Bernat había querido agasajar a sus invitados y había preparado cuarenta y siete hogazas de pan rubio de harina de trigo; había evitado la cebada, el centeno o la espelta, usuales en la alimentación de los payeses. ¡Harina de trigo candeal, blanca como la camisa de su esposa! Cargado con las hogazas acudió al castillo de Navarcles para cocerlas en el horno del señor pensando que, como siempre, dos hogazas serían suficiente pago para que le permitieran hacerlo. Los ojos del hornero se abrieron como platos ante el pan de trigo, y luego se cerraron formando unas inescrutables rendijas. En aquella ocasión el pago ascendió a siete hogazas y Bernat abandonó el castillo jurando contra la ley que les impedía tener horno de cocer pan en sus hogares…,y forja,y guarnicionería…

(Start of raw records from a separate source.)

-- pv_equiv track=rewrite | github.com/Dhruv-Panwala/Health-Workers-Assistant-Project | pocketflow-text2sql/New.py | drop_subset_token_groups
-- ===== SOURCE A (Python) =====
-- from typing import Any, Dict, List, Optional, Sequence, Tuple
--
-- def dedupe_token_groups(groups: Sequence[Sequence[str]]) -> List[List[str]]:
--     cleaned_groups: List[List[str]] = []
--     seen_signatures = set()
--     for group in groups:
--         cleaned_group: List[str] = []
--         seen_tokens = set()
--         for token in group:
--             if not token or token in seen_tokens:
--                 continue
--             cleaned_group.append(token)
--             seen_tokens.add(token)
--         signature = tuple(cleaned_group)
--         if not cleaned_group or signature in seen_signatures:
--             continue
--         cleaned_groups.append(cleaned_group)
--         seen_signatures.add(signature)
--
--     return cleaned_groups
--
-- def drop_subset_token_groups(groups: Sequence[Sequence[str]]) -> List[List[str]]:
--     cleaned_groups = dedupe_token_groups(groups)
--
--     filtered_groups: List[List[str]] = []
--     group_sets = [set(group) for group in cleaned_groups]
--     for index, group in enumerate(cleaned_groups):
--         group_set = group_sets[index]
--         if any(group_set < other_group_set for other_group_set in group_sets):
--             continue
--         filtered_groups.append(group)
--     return filtered_groups
-- ===== SOURCE B (Python) =====
-- def dedupe_token_groups(groups):
--     cleaned_groups = []
--     seen_signatures = set()
--     for group in groups:
--         cleaned_group = []
--         seen_tokens = set()
--         for token in group:
--             if not token or token in seen_tokens:
--                 continue
--             cleaned_group.append(token)
--             seen_tokens.add(token)
--         signature = tuple(cleaned_group)
--         if not cleaned_group or signature in seen_signatures:
--             continue
--         cleaned_groups.append(cleaned_group)
--         seen_signatures.add(signature)
--     return cleaned_groups
--
--
-- def drop_subset_token_groups(groups):
--     cleaned = dedupe_token_groups(groups)
--     # sort (index, group) pairs by set size, largest first (stable)
--     indexed = sorted(enumerate(cleaned), key=lambda p: -len(set(p[1])))
--     kept = []
--     maximal = []
--     for idx, group in indexed:
--         s = set(group)
--         # a proper superset is strictly larger, hence already in `maximal`
--         if not any(s < m for m in maximal):
--             kept.append((idx, group))
--         maximal.append(s)
--     kept.sort(key=lambda p: p[0])
--     return [g for _, g in kept]
-- ===== Notes on version B (the rewrite author's own statement) =====
-- stated objective: alternative
-- what changed: B keeps the dedupe step but replaces A's all-pairs proper-subset scan (each group tested against every group's set) by a stable sort of the (index, group) pairs on descending set size and one pass that tests each group only against the sets seen so far (all at least as large), then restores the original order by re-sorting the kept pairs on their stored index.
import Mathlib
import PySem

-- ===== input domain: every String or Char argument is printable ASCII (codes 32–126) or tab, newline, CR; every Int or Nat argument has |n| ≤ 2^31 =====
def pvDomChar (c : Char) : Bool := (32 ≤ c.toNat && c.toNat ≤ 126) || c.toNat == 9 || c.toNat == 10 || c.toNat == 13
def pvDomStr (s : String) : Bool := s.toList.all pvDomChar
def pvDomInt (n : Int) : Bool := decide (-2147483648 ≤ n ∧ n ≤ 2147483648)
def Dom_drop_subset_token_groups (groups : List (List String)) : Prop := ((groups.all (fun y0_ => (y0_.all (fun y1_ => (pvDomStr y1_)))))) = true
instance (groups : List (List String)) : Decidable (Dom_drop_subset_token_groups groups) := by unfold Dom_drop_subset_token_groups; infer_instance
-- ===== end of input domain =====

-- B keeps A's dedupe step but replaces the all-pairs proper-subset scan by a stable sort on
-- descending set size followed by one pass that only compares against previously seen (≥-size)
-- sets, restoring the original order via the stored indices (objective: alternative algorithm).

-- ===== PORT A =====
-- Python's proper-subset test `s < t` on sets (shared by both ports)
def pvProperSubset (s t : PySem.Set String) : Bool :=
  PySem.Set.issubset s t && !(PySem.Set.issubset t s)

-- helper `dedupe_token_groups` from A's module (B keeps this step verbatim)
def dedupe_token_groups (groups : List (List String)) : List (List String) :=
  (groups.foldl (fun (acc : List (List String) × PySem.Set (List String)) group =>
      let cg := group.foldl (fun (inner : List String × PySem.Set String) token =>
          if token == "" || PySem.Set.contains inner.2 token then inner
          else (inner.1 ++ [token], PySem.Set.add inner.2 token)) ([], PySem.Set.empty)
      if cg.1 == ([] : List String) || PySem.Set.contains acc.2 cg.1 then acc
      else (acc.1 ++ [cg.1], PySem.Set.add acc.2 cg.1))
    ([], PySem.Set.empty)).1

def drop_subset_token_groups (groups : List (List String)) : List (List String) :=
  let cleaned := dedupe_token_groups groups
  let groupSets := cleaned.map (fun g => PySem.Set.ofList g)
  (PySem.List.enumerate cleaned).foldl (fun acc p =>
    let groupSet := PySem.List.pyGetD groupSets p.1 PySem.Set.empty
    if groupSets.any (fun t => pvProperSubset groupSet t) then acc
    else acc ++ [p.2]) []

-- ===== PORT B =====
def drop_subset_token_groups_alt (groups : List (List String)) : List (List String) :=
  let cleaned := dedupe_token_groups groups
  let indexed := PySem.List.sorted (PySem.List.enumerate cleaned)
      (fun p => -(PySem.Set.len (PySem.Set.ofList p.2)))
  let res := indexed.foldl
      (fun (acc : List (Int × List String) × List (PySem.Set String)) p =>
        let s := PySem.Set.ofList p.2
        (if acc.2.any (fun m => pvProperSubset s m) then acc.1 else acc.1 ++ [p],
         acc.2 ++ [s]))
      ([], [])
  (PySem.List.sorted res.1 (fun p => p.1)).map (fun p => p.2)

-- ===== PRECONDITION & SPEC =====
def Spec_drop_subset_token_groups (groups : List (List String)) (out : List (List String)) : Prop := out = drop_subset_token_groups_alt groups
instance (groups : List (List String)) (out : List (List String)) : Decidable (Spec_drop_subset_token_groups groups out) := by unfold Spec_drop_subset_token_groups; infer_instance

-- ===== CLAIM (what is proved, stated in full; the proofs are below) =====
def Claim_equal_drop_subset_token_groups : Prop := ∀ (groups : List (List String)), Dom_drop_subset_token_groups groups → Spec_drop_subset_token_groups groups (drop_subset_token_groups groups)

-- ===== LEMMAS AND PROOFS =====

-- the set of a (index, group) pair
def pvSetOf (p : Int × List String) : PySem.Set String := PySem.Set.ofList p.2

-- A's keep-condition: the group's set is a proper subset of no set in `allSets`
def pvKeep (allSets : List (PySem.Set String)) (p : Int × List String) : Bool :=
  !(allSets.any (fun t => pvProperSubset (PySem.Set.ofList p.2) t))

-- what B's single pass keeps, as a recursive filter whose context `m` grows with each element
def pvFilterCtx (m : List (PySem.Set String)) : List (Int × List String) → List (Int × List String)
  | [] => []
  | p :: rest =>
    (if m.any (fun t => pvProperSubset (PySem.Set.ofList p.2) t) then [] else [p])
      ++ pvFilterCtx (m ++ [PySem.Set.ofList p.2]) rest

lemma pvProperSubset_irrefl (s : PySem.Set String) : pvProperSubset s s = false := by
  simp [pvProperSubset]

lemma pvProperSubset_length {s t : PySem.Set String} (hs : s.Nodup)
    (h : pvProperSubset s t = true) : s.length < t.length := by
  unfold pvProperSubset at h
  rw [Bool.and_eq_true, Bool.not_eq_true'] at h
  obtain ⟨hsub, hnsub⟩ := h
  rw [PySem.Set.issubset_iff] at hsub
  have hx : ∃ x ∈ t, x ∉ s := by
    by_contra hc
    push Not at hc
    exact absurd ((PySem.Set.issubset_iff t s).mpr hc) (by simp [hnsub])
  obtain ⟨x, hxt, hxs⟩ := hx
  have hnd : (x :: s).Nodup := List.nodup_cons.mpr ⟨hxs, hs⟩
  have hsub' : (x :: s) ⊆ t := by
    intro y hy
    rcases List.mem_cons.mp hy with rfl | hy
    · exact hxt
    · exact hsub y hy
  have := List.Subperm.length_le (List.subperm_of_subset hnd hsub')
  simpa using this

-- A's result is a plain filter of the enumerated cleaned list
lemma pvA_char (groups : List (List String)) :
    drop_subset_token_groups groups =
      ((PySem.List.enumerate (dedupe_token_groups groups)).filter
          (pvKeep ((dedupe_token_groups groups).map (fun g => PySem.Set.ofList g)))).map
        (fun p => p.2) := by
  simp only [drop_subset_token_groups]
  refine (PySem.List.foldl_congr_mem _ _
      (fun acc p => if pvKeep ((dedupe_token_groups groups).map (fun g => PySem.Set.ofList g)) p
        then acc ++ [p.2] else acc) _ ?_).trans ?_
  · intro acc p hp
    rw [PySem.List.mem_enumerate_iff] at hp
    obtain ⟨k, hk, rfl⟩ := hp
    have hget : PySem.List.pyGetD ((dedupe_token_groups groups).map (fun g => PySem.Set.ofList g))
        (0 + (k : Int)) PySem.Set.empty
        = PySem.Set.ofList (dedupe_token_groups groups)[k] := by
      have h0 : ((0 : Int) + (k : Int)) = ((k : Nat) : Int) := by simp
      rw [h0, PySem.List.pyGetD_natCast]
      simp [List.getD_eq_getElem?_getD, hk]
    rw [hget]
    cases hb : ((dedupe_token_groups groups).map (fun g => PySem.Set.ofList g)).any
        (fun t => pvProperSubset (PySem.Set.ofList (dedupe_token_groups groups)[k]) t) <;>
      simp [pvKeep, hb]
  · rw [PySem.List.foldl_append_if]
    simp

-- B's loop, characterised
lemma pvLoopB (S : List (Int × List String)) :
    ∀ (k0 : List (Int × List String)) (m0 : List (PySem.Set String)),
      S.foldl (fun (acc : List (Int × List String) × List (PySem.Set String)) p =>
          (if acc.2.any (fun m => pvProperSubset (PySem.Set.ofList p.2) m) then acc.1
           else acc.1 ++ [p],
           acc.2 ++ [PySem.Set.ofList p.2])) (k0, m0)
        = (k0 ++ pvFilterCtx m0 S, m0 ++ S.map pvSetOf) := by
  induction S with
  | nil => intro k0 m0; simp [pvFilterCtx]
  | cons p rest ih =>
    intro k0 m0
    simp only [List.foldl_cons]
    by_cases h : m0.any (fun m => pvProperSubset (PySem.Set.ofList p.2) m) = true
    · rw [ih]
      simp [pvFilterCtx, h, pvSetOf]
    · rw [Bool.not_eq_true] at h
      rw [ih]
      simp [pvFilterCtx, h, pvSetOf]

-- a context filter whose condition is context-independent is a plain filter
lemma pvFilterCtx_eq_filter (Q : Int × List String → Bool) :
    ∀ (S : List (Int × List String)) (m0 : List (PySem.Set String)),
      (∀ pre p suf, S = pre ++ p :: suf →
        ((m0 ++ pre.map pvSetOf).any (fun t => pvProperSubset (PySem.Set.ofList p.2) t)) = !Q p) →
      pvFilterCtx m0 S = S.filter Q := by
  intro S
  induction S with
  | nil => intro m0 _; simp [pvFilterCtx]
  | cons p rest ih =>
    intro m0 h
    have h0 := h [] p rest rfl
    simp only [List.map_nil, List.append_nil] at h0
    have hrest := ih (m0 ++ [PySem.Set.ofList p.2]) (by
      intro pre q suf hsplit
      have := h (p :: pre) q suf (by rw [hsplit]; rfl)
      simpa [pvSetOf, List.append_assoc] using this)
    unfold pvFilterCtx
    rw [h0, hrest]
    cases hq : Q p <;> simp [hq]

-- in size-descending order every proper superset is already in the prefix
lemma pvPrefix_any_eq (L : List (List String)) (pre suf : List (Int × List String))
    (p : Int × List String)
    (hS : PySem.List.sorted (PySem.List.enumerate L)
        (fun q => -(PySem.Set.len (PySem.Set.ofList q.2))) = pre ++ p :: suf) :
    (pre.map pvSetOf).any (fun t => pvProperSubset (PySem.Set.ofList p.2) t)
      = (L.map (fun g => PySem.Set.ofList g)).any
          (fun t => pvProperSubset (PySem.Set.ofList p.2) t) := by
  have hperm := PySem.List.sorted_perm (PySem.List.enumerate L)
      (fun q => -(PySem.Set.len (PySem.Set.ofList q.2))) false
  rw [hS] at hperm
  have hpw := PySem.List.sorted_pairwise (PySem.List.enumerate L)
      (fun q => -(PySem.Set.len (PySem.Set.ofList q.2)))
  rw [hS] at hpw
  rw [Bool.eq_iff_iff]
  simp only [List.any_eq_true]
  constructor
  · rintro ⟨t, ht, hpt⟩
    obtain ⟨q, hq, rfl⟩ := List.mem_map.mp ht
    have hqe : q ∈ PySem.List.enumerate L 0 :=
      hperm.mem_iff.mp (List.mem_append.mpr (Or.inl hq))
    rw [PySem.List.mem_enumerate_iff] at hqe
    obtain ⟨k, hk, rfl⟩ := hqe
    exact ⟨pvSetOf (0 + (k : Int), L[k]),
      List.mem_map.mpr ⟨L[k], List.getElem_mem hk, rfl⟩, hpt⟩
  · rintro ⟨t, ht, hpt⟩
    obtain ⟨g, hg, rfl⟩ := List.mem_map.mp ht
    have hg' : g ∈ (PySem.List.enumerate L 0).map (fun x => x.2) := by
      rw [PySem.List.map_snd_enumerate]; exact hg
    obtain ⟨q, hq, hq2⟩ := List.mem_map.mp hg'
    have hqS : q ∈ pre ++ p :: suf := hperm.mem_iff.mpr hq
    rcases List.mem_append.mp hqS with hqpre | hqps
    · exact ⟨PySem.Set.ofList g,
        List.mem_map.mpr ⟨q, hqpre, by simp [pvSetOf, hq2]⟩, hpt⟩
    · rcases List.mem_cons.mp hqps with rfl | hqsuf
      · rw [hq2] at hpt
        rw [pvProperSubset_irrefl] at hpt
        exact absurd hpt (by simp)
      · obtain ⟨-, hps, -⟩ := List.pairwise_append.mp hpw
        have h1 := (List.pairwise_cons.mp hps).1 q hqsuf
        have hlen := pvProperSubset_length (PySem.Set.nodup_ofList p.2) hpt
        rw [hq2] at h1
        simp only [PySem.Set.len] at h1
        omega

-- ===== VERDICT (by name: the statement is the Claim_ definition above) =====
theorem drop_subset_token_groups_spec : Claim_equal_drop_subset_token_groups := by
  unfold Claim_equal_drop_subset_token_groups
  intro groups _
  unfold Spec_drop_subset_token_groups
  rw [pvA_char]
  simp only [drop_subset_token_groups_alt]
  rw [pvLoopB]
  simp only [List.nil_append]
  have hfix : pvFilterCtx []
      (PySem.List.sorted (PySem.List.enumerate (dedupe_token_groups groups))
        (fun p => -(PySem.Set.len (PySem.Set.ofList p.2))))
      = (PySem.List.sorted (PySem.List.enumerate (dedupe_token_groups groups))
          (fun p => -(PySem.Set.len (PySem.Set.ofList p.2)))).filter
          (pvKeep ((dedupe_token_groups groups).map (fun g => PySem.Set.ofList g))) := by
    apply pvFilterCtx_eq_filter
    intro pre p suf hsplit
    simp only [List.nil_append]
    rw [pvPrefix_any_eq (dedupe_token_groups groups) pre suf p hsplit]
    simp [pvKeep]
  rw [hfix]
  have hperm : (List.filter
        (pvKeep ((dedupe_token_groups groups).map (fun g => PySem.Set.ofList g)))
        (PySem.List.enumerate (dedupe_token_groups groups))).Perm
      ((PySem.List.sorted (PySem.List.enumerate (dedupe_token_groups groups))
          (fun p => -(PySem.Set.len (PySem.Set.ofList p.2)))).filter
        (pvKeep ((dedupe_token_groups groups).map (fun g => PySem.Set.ofList g)))) :=
    (List.Perm.filter _ (PySem.List.sorted_perm _ _ false)).symm
  have hpair : (List.filter
        (pvKeep ((dedupe_token_groups groups).map (fun g => PySem.Set.ofList g)))
        (PySem.List.enumerate (dedupe_token_groups groups))).Pairwise
      (fun a b => a.1 < b.1) :=
    List.Pairwise.sublist List.filter_sublist (PySem.List.pairwise_lt_enumerate _ 0)
  rw [PySem.List.sorted_eq_of_perm_of_pairwise_lt _ _ (fun p => p.1) hperm hpair]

– Seguro -le contestó a su suegro, apartando de su mente aquel mal recuerdo.
Ambos observaron la explanada de la masía. Quizá le hubieran robado parte del pan, pensó Bernat, pero no el vino que ahora bebían sus invitados -el mejor, el que había trasegado su padre y habían dejado envejecer durante años-, ni la carne de cerdo salada, ni la olla de verduras con un par de gallinas, ni, por supuesto, los cuatro corderos que, abiertos en canal y atados en palos, se asaban lentamente sobre las brasas, chisporroteando y despidiendo un aroma irresistible.
De repente las mujeres se pusieron en movimiento. La olla ya estaba lista y las escudillas que los invitados habían traído empezaron a llenarse. Pere y Bernat tomaron asiento a la única mesa que había en la explanada y las mujeres acudieron a servirles; nadie se sentó en las cuatro sillas restantes.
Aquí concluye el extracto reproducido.